1, Prometheus monitoring container
Prometheus is an open source monitoring tool for cloud native applications. As the first monitoring tool graduated from CNCF, developers have great hopes for Prometheus. In the Kubernetes community, many people believe that Prometheus is the first scheme for monitoring in container scenarios and has become the developer of container monitoring standards.
2, What is cdadvisor
Container advisor is an open source container monitoring tool of Google, which can be used to monitor the usage and performance of container resources. It runs as a daemon to collect, aggregate, process, and export information about running containers. Specifically, the component will record its resource isolation parameters, historical resource usage, histogram of complete historical resource usage and network statistics for each container.
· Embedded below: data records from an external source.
-- pv_equiv track=rewrite | github.com/jonzim-cmd/kura-training | workers/src/kura_workers/recovery_daily_checkin.py | _parse_compact_positional
-- ===== SOURCE A (Python) =====
-- from typing import Any
--
-- _POSITIONAL_FIELDS: tuple[str, ...] = (
--     "bodyweight_kg",
--     "sleep_hours",
--     "soreness",
--     "motivation",
--     "hrv_rmssd",
--     "sick_today",
--     "traveling_yesterday",
--     "alcohol_last_night",
--     "sleep_quality",
--     "physical_condition",
--     "lifestyle_stability",
-- )
--
-- def _parse_compact_positional(raw_compact: str) -> tuple[dict[str, Any], list[str]]:
--     parsed: dict[str, Any] = {}
--     flags: list[str] = []
--     tokens = [token.strip() for token in raw_compact.split(",")]
--     tokens = [token for token in tokens if token]
--     for idx, token in enumerate(tokens):
--         if idx >= len(_POSITIONAL_FIELDS):
--             flags.append(f"compact_extra_token_ignored:{token}")
--             continue
--         parsed[_POSITIONAL_FIELDS[idx]] = token
--     return parsed, flags
-- ===== SOURCE B (Python) =====
-- _POSITIONAL_FIELDS: tuple[str, ...] = (
--     "bodyweight_kg",
--     "sleep_hours",
--     "soreness",
--     "motivation",
--     "hrv_rmssd",
--     "sick_today",
--     "traveling_yesterday",
--     "alcohol_last_night",
--     "sleep_quality",
--     "physical_condition",
--     "lifestyle_stability",
-- )
--
-- def _parse_compact_positional(raw_compact):
--     # Single character-level scan (no split/strip preprocessing): a buffer
--     # collects the current token with leading whitespace skipped on the fly;
--     # at each comma (a sentinel comma is appended so the last token flushes too)
--     # trailing whitespace is popped, and a non-empty token is bound to the
--     # next unused field from a queue, or flagged once the queue is empty.
--     parsed = {}
--     flags = []
--     fields = list(_POSITIONAL_FIELDS)
--     buf = []
--     for ch in raw_compact + ",":
--         if ch == ",":
--             while buf and buf[-1].isspace():
--                 buf.pop()
--             if buf:
--                 token = "".join(buf)
--                 if fields:
--                     parsed[fields.pop(0)] = token
--                 else:
--                     flags.append("compact_extra_token_ignored:" + token)
--             buf = []
--         elif buf or not ch.isspace():
--             buf.append(ch)
--     return parsed, flags
-- ===== Notes on version B (the rewrite author's own statement) =====
-- stated objective: alternative
-- what changed: Replaces A's pipeline (split on commas, strip each token, filter empties, indexed loop with a bound check) by a single character-level scanner: one pass over the raw string with a buffer that skips leading whitespace and pops trailing whitespace at each comma, binding each finished token to the next field from a queue or flagging it once the queue is empty.
import Mathlib
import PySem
Cdadvisor supports Docker containers and other types of containers as much as possible, striving to be compatible and adaptable to all types of containers.
From the above introduction, we can know that cdadvisor is used to monitor the container engine. Due to the practicability of its monitoring, Kubernetes has integrated it with Kubelet by default, so we don't need to deploy the coadvisor component separately to expose the running information of the container in the node. We can directly use the index collection address provided by Kubelet component.
Cadvisor is used for collection, Prometheus is used as the data source, and Grafana is used for display.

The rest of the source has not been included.